As someone who lives in Phoenix, I'm pretty certain it's too late for us as well...

Corruption started its latest incarnation in Wisconsin with Tommy Thompson. Approved the state lottery which led to casinos ( Chicago mafia controlled). Now, almost every month their is a fiduciary in some county or city government that gets caught with their hands in the till because of their casino losses. As for Foxconn... I keep saying this. We have almost all of the tech you need here in Wisconsin (or the upper midwest) for making our own lcd industry. 3M in Menomone Wi makes the Vikuity backlight material. We have pc board manufacturing (TTMI) in Chippewa Falls. Lots of electronic design talent at companies like Cray and HPE. So. Get in line and order the LCD production equipment from Nikon in Japan and start making some. What exactly do you need a contract manufacturer like Foxconn for?

The numbers here are staggering. The state of Wisconsin under Scott Walker subsidized this project at a rate of $14,000-$19,000 per citizen, not including the environmental and infrastructural impacts.

I wonder how much economic stimulus to existing businesses would be created by dropping $15k into everyone’s pocket.
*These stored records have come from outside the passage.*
-- ===== PORT B =====
def compute_slot_label_map_py_alt (slot_count : Int) (slot_times : List String) (slot_duration : Int) : List (Int × String) :=
  let n : Int := max slot_count 0
  -- pass 1: for t in slot_times[:n]: starts.append(parse-or-fallback)
  let st := (PySem.List.slice slot_times none (some n)).foldl
    (fun (st : List Int × Option Int) t =>
      let last : Int :=
        match pvParse? t with
        | some v => v
        | none => pvFb st.2 slot_duration
      (st.1 ++ [last], some last))
    (([] : List Int), (none : Option Int))
  let base : Int :=
    match st.2 with
    | some l => l
    | none => 510 - slot_duration
  -- closed-form tail
  let tail := (PySem.List.pyRange 0 (n - (st.1.length : Int)) 1).map
    (fun k => base + (k + 1) * slot_duration)
  -- pass 2: dict comprehension over enumerate — keys 0,1,2,… are fresh and increasing,
  -- so the dict's items in insertion order are exactly this list
  (PySem.List.enumerate (st.1 ++ tail)).map (fun p => (p.1, pvLabel p.2 slot_duration))

-- ===== PRECONDITION & SPEC =====
def Spec_compute_slot_label_map_py (slot_count : Int) (slot_times : List String) (slot_duration : Int) (out : List (Int × String)) : Prop := out = compute_slot_label_map_py_alt slot_count slot_times slot_duration
instance (slot_count : Int) (slot_times : List String) (slot_duration : Int) (out : List (Int × String)) : Decidable (Spec_compute_slot_label_map_py slot_count slot_times slot_duration out) := by unfold Spec_compute_slot_label_map_py; infer_instance

-- ===== CLAIM (what is proved, stated in full; the proofs are below) =====
def Claim_equal_compute_slot_label_map_py : Prop := ∀ (slot_count : Int) (slot_times : List String) (slot_duration : Int), Dom_compute_slot_label_map_py slot_count slot_times slot_duration → Spec_compute_slot_label_map_py slot_count slot_times slot_duration (compute_slot_label_map_py slot_count slot_times slot_duration)

-- ===== LEMMAS AND PROOFS =====

-- reference sequence of start minutes: c slots, remaining configured strings ts, carried last
def pvStarts (ts : List String) (dur : Int) (last : Option Int) : Nat → List Int
  | 0 => []
  | Nat.succ c =>
    match ts with
    | [] =>
      let s := pvFb last dur
      s :: pvStarts [] dur (some s) c
    | t :: ts' =>
      let s := (pvParse? t).getD (pvFb last dur)
      s :: pvStarts ts' dur (some s) c

-- the carried 'last' after consuming ts
def pvLast (ts : List String) (dur : Int) (last : Option Int) : Option Int :=
  match ts with
  | [] => last
  | t :: ts' => pvLast ts' dur (some ((pvParse? t).getD (pvFb last dur)))

def pvBase (last : Option Int) (dur : Int) : Int :=
  match last with
  | some l => l
  | none => 510 - dur

-- the arithmetic progression B's tail comprehension produces
def pvProg (base dur : Int) : Nat → List Int
  | 0 => []
  | Nat.succ c => (base + dur) :: pvProg (base + dur) dur c

theorem pvFb_eq_base_add (last : Option Int) (dur : Int) : pvFb last dur = pvBase last dur + dur := by
  cases last <;> simp [pvFb, pvBase]

theorem length_pvStarts (dur : Int) :
    ∀ (c : Nat) (ts : List String) (last : Option Int), (pvStarts ts dur last c).length = c := by
  intro c
  induction c with
  | zero => intro ts last; simp [pvStarts]
  | succ c ih => intro ts last; cases ts <;> simp [pvStarts, ih]

theorem pvProg_eq (dur : Int) :
    ∀ (c : Nat) (base : Int),
    pvProg base dur c = (List.range c).map (fun (k : Nat) => base + ((k : Int) + 1) * dur) := by
  intro c
  induction c with
  | zero => intro base; simp [pvProg]
  | succ c ih =>
    intro base
    rw [List.range_succ_eq_map, List.map_cons, List.map_map]
    simp only [pvProg, ih]
    congr 1
    · push_cast; ring
    · apply List.map_congr_left
      intro k _
      simp only [Function.comp_apply]
      push_cast
      ring

-- no configured strings left: the reference sequence is the arithmetic progression
theorem pvStarts_nil (dur : Int) :
    ∀ (c : Nat) (last : Option Int),
    pvStarts [] dur last c = pvProg (pvBase last dur) dur c := by
  intro c
  induction c with
  | zero => intro last; rfl
  | succ c ih =>
    intro last
    simp only [pvStarts, pvProg, ih]
    rw [pvFb_eq_base_add]
    congr 1

-- splitting the reference sequence at the end of the configured strings
theorem pvStarts_split (dur : Int) :
    ∀ (c : Nat) (ts : List String) (last : Option Int),
    pvStarts ts dur last c
      = pvStarts (ts.take c) dur last (ts.take c).length
        ++ pvStarts [] dur (pvLast (ts.take c) dur last) (c - (ts.take c).length) := by
  intro c
  induction c with
  | zero => intro ts last; simp [pvStarts]
  | succ c ih =>
    intro ts last
    cases ts with
    | nil => simp [pvStarts, pvLast]
    | cons t ts' =>
      simp only [List.take_succ_cons, List.length_cons, pvStarts, pvLast, List.cons_append]
      rw [ih ts' (some ((pvParse? t).getD (pvFb last dur)))]
      simp [Nat.succ_sub_succ]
Giving a tax break to get a company to move to your state doesn’t cost you anything if not offering it means you get no new jobs.

Basic game theory: you should always defect, because you’re always better off. Yet the ideal outcome happens when nobody defects.
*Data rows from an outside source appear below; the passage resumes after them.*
-- find on the final forest, any in-range (possibly negative) start
lemma pvFindFinal (nums : List Int) (maxDiff : Int) (N : Nat) (u : Int)
    (h0 : -(N : Int) ≤ u) (h1 : u < (N : Int)) :
    pvFind (N + 1) (pvParent nums maxDiff N (N - 1)) u
      = pvLeft nums maxDiff (pvIdx N u) := by
  have hN : 1 ≤ N := by omega
  rcases Int.lt_or_le u 0 with hneg | hpos
  · -- negative start: first hop reads parent[N-k] (a root ≥ 0 ≠ u), then return from the root
    obtain ⟨k, rfl⟩ : ∃ k : Nat, u = -(k : Int) := ⟨(-u).toNat, by omega⟩
    have hk1 : 0 < k := by omega
    have hkN : k ≤ N := by omega
    obtain ⟨f, hf⟩ : ∃ f, N + 1 = f + 1 := ⟨N, rfl⟩
    rw [hf]
    simp only [pvFind]
    have hget : PySem.List.pyGetD (pvParent nums maxDiff N (N - 1)) (-(k : Int)) 0
        = pvLeft nums maxDiff (N - k) := by
      rw [PySem.List.pyGetD_neg_natCast _ k 0 hk1 (by rw [pvParent_length]; omega)]
      simp only [pvParent, List.length_map, List.length_range, List.getElem_map,
        List.getElem_range]
      rw [if_pos (by omega)]
    rw [hget]
    have hroots := pvLeft_bounds nums maxDiff (N - k)
    rw [if_neg (by omega)]
    have hidx : pvIdx N (-(k : Int)) = N - k := by
      simp only [pvIdx, if_pos (show -(k : Int) < 0 by omega)]
      omega
    rw [hidx]
    exact pvFindRoot nums maxDiff N (N - 1) _ f hroots.1 (by omega) (by omega)
      (pvLeft_root nums maxDiff (N - k))
  · have hidx : pvIdx N u = u.toNat := by
      simp only [pvIdx]
      rw [if_neg (by omega)]
    rw [hidx, show u = ((u.toNat : Nat) : Int) by omega]
    exact pvFindProcessed nums maxDiff N (N - 1) u.toNat _ (by omega) (by omega) (by omega)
This is why the states should agree (or the Feds somehow impose restrictions) not to make these sorts of deals.

So what’s the incentive for governments to become more efficient, need less tax money and attract more business?

I like the fact that states can choose to compete for companies.
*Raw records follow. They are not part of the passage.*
-- pv_equiv track=rewrite | github.com/codemacs/foobar | bunny_prisoner_locating_solution.py | answer
-- ===== SOURCE A (Python) =====
-- def answer(x_num, y_num):
--     step = x_num
--     ans = 0
--     while(x_num > 0):
--         ans += x_num
--         x_num = x_num -1
--     if (y_num > 1):
--         for i in range(0,y_num - 1):
--             ans = ans + i + step
--     return ans
-- ===== SOURCE B (Python) =====
-- def answer(x_num, y_num):
--     ans = x_num * (x_num + 1) // 2 if x_num > 0 else 0
--     if y_num > 1:
--         m = y_num - 1
--         ans = ans + m * x_num + m * (m - 1) // 2
--     return ans
-- ===== Notes on version B (the rewrite author's own statement) =====
-- stated objective: faster
-- what changed: Replaces the O(x) countdown while-loop and the O(y) for-loop with two closed-form triangular-number formulas n(n+1)//2.
import Mathlib
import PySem

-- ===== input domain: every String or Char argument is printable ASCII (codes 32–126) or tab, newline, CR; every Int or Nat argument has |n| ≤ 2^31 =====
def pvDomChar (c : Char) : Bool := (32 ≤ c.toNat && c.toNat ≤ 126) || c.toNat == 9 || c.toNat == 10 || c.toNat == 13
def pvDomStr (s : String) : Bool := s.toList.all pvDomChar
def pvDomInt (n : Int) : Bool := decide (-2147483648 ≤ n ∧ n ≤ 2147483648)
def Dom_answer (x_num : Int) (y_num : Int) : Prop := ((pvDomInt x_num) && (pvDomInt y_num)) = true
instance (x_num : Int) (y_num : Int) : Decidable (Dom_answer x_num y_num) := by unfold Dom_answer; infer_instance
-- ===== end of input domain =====

-- B replaces A's two loops by closed-form triangular-number formulas (objective: faster, O(1) vs O(x+y)).

-- ===== PORT A =====
-- the 'while x_num > 0: ans += x_num; x_num -= 1' loop of A
def answerWhile (x_num : Int) (ans : Int) : Int :=
  if _h : x_num > 0 then answerWhile (x_num - 1) (ans + x_num) else ans
termination_by x_num.toNat
decreasing_by omega

def answer (x_num : Int) (y_num : Int) : Int :=
  let step := x_num
  let ans := answerWhile x_num 0
  if y_num > 1 then
    (PySem.List.pyRange 0 (y_num - 1) 1).foldl (fun ans i => ans + i + step) ans
  else ans

-- ===== PORT B =====
def answer_alt (x_num : Int) (y_num : Int) : Int :=
  let ans := if x_num > 0 then PySem.Int.floordiv (x_num * (x_num + 1)) 2 else 0
  if y_num > 1 then
    let m := y_num - 1
    ans + m * x_num + PySem.Int.floordiv (m * (m - 1)) 2
  else ans

-- ===== PRECONDITION & SPEC =====
def Spec_answer (x_num : Int) (y_num : Int) (out : Int) : Prop := out = answer_alt x_num y_num
instance (x_num : Int) (y_num : Int) (out : Int) : Decidable (Spec_answer x_num y_num out) := by unfold Spec_answer; infer_instance

-- ===== CLAIM (what is proved, stated in full; the proofs are below) =====
def Claim_equal_answer : Prop := ∀ (x_num : Int) (y_num : Int), Dom_answer x_num y_num → Spec_answer x_num y_num (answer x_num y_num)

-- ===== LEMMAS AND PROOFS =====

theorem answerWhile_eq (x a : Int) :
    answerWhile x a = a + (if x > 0 then x * (x + 1) / 2 else 0) := by
  induction x, a using answerWhile.induct with
  | case1 x a hx ih =>
    rw [answerWhile, dif_pos hx, ih, if_pos hx]
    by_cases h1 : x - 1 > 0
    · rw [if_pos h1]
      have hx1 : x * (x + 1) = (x - 1) * x + x * 2 := by ring
      rw [hx1, Int.add_mul_ediv_right _ _ (by norm_num)]
      have : (x - 1) * x = (x - 1) * ((x - 1) + 1) := by ring
      rw [this]; ring
    · have hx1 : x = 1 := by omega
      subst hx1; rw [if_neg h1]; norm_num
  | case2 x a hx =>
    rw [answerWhile, dif_neg hx, if_neg hx]; ring

theorem forLoop_eq (step a : Int) (n : Nat) :
    (PySem.List.pyRange 0 (n : Int) 1).foldl (fun ans i => ans + i + step) a
      = a + (n : Int) * step + (n : Int) * ((n : Int) - 1) / 2 := by
  induction n generalizing a with
  | zero => simp [PySem.List.pyRange_one_eq_nil]
  | succ k ih =>
    have hsucc : ((k + 1 : Nat) : Int) = (k : Int) + 1 := by push_cast; ring
    rw [hsucc, PySem.List.pyRange_one_succ_right (by positivity), List.foldl_append, ih]
    simp only [List.foldl_cons, List.foldl_nil]
    have h1 : ((k : Int) + 1) * ((k : Int) + 1 - 1) = (k : Int) * ((k : Int) - 1) + k * 2 := by
      ring
    rw [h1, Int.add_mul_ediv_right _ _ (by norm_num)]
    ring

-- ===== VERDICT (by name: the statement is the Claim_ definition above) =====
theorem answer_spec : Claim_equal_answer := by
  intro x y _
  show answer x y = answer_alt x y
  unfold answer answer_alt
  simp only []
  rw [answerWhile_eq]
  by_cases hy : y > 1
  · rw [if_pos hy, if_pos hy]
    have hm : y - 1 = ((y - 1).toNat : Int) := by omega
    rw [hm, forLoop_eq]
    rw [PySem.Int.floordiv_eq_ediv_of_pos (by norm_num),
        PySem.Int.floordiv_eq_ediv_of_pos (by norm_num)]
    have : (((y - 1).toNat : Int)) * (((y - 1).toNat : Int) - 1) = (y - 1) * (y - 1 - 1) := by
      rw [← hm]
    rw [this, ← hm]
    by_cases hx : x > 0
    · ring
    · ring
  · rw [if_neg hy, if_neg hy]
    by_cases hx : x > 0
    · rw [if_pos hx, if_pos hx,
        PySem.Int.floordiv_eq_ediv_of_pos (by norm_num)]; ring
    · rw [if_neg hx, if_neg hx]; ring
I’m not proposing to ban lower taxes, just company-specific deals like these. A state wants to have a more friendly business environment to attract companies? Great! Just don’t negotiate tax breaks for a single factory.

> I wonder how much economic stimulus to existing businesses would be created by dropping $15k into everyone’s pocket.

Probably not as much as just leaving $15k in everyone's pocket in the first place. It's really insane to think that they created a $60k liability for a family of 4.

No it was not subsidized. You're making the same claims as those that claim that Nevada subsidized the Tesla Gigafactory that the backwards right likes to make. Don't fall for the same fallacies.

How many people here actually realize Foxconn is not a company from China, but from Taiwan?!!

"Taiwan, officially the Republic of China"...[0]


I'm glad political posts are rarely brought up here, because this place can be every bit as insufferable as reddit.

"new realities" = -60F wind chill

Yeah lol I can imagine the Taiwanese execs used to a tropical climate getting off the plane thinking WTF.

Well, a lot of people had said this plant was a bad deal for Wisconsin when it was announced. So they can now rejoice.

Not reconsidering anymore, Foxconn will be building Gen 6 LCD plant.

Feb 1st, 2019


" Foxconn Technology Group said Friday it will indeed build a liquid crystal display manufacturing plant in Wisconsin, following talks between President Donald Trump and company CEO and Chairman Terry Gou.

The Taiwan-based electronics manufacturer said it will move forward with construction of a so-called Generation 6 factory, or "fab," which typically produces screens for cellphones, tablets and small televisions.




Conned by the Fox.

I wonder if this is Foxconn's way of signaling to Trump that Foxconn wants the Wisconsin factory to be exempted from paying the new tariffs on imports of Chinese parts.

Crony capitalism, the Republicans here were awful. I hope others learn from the mistakes

Now now, this is plain ole capitalism.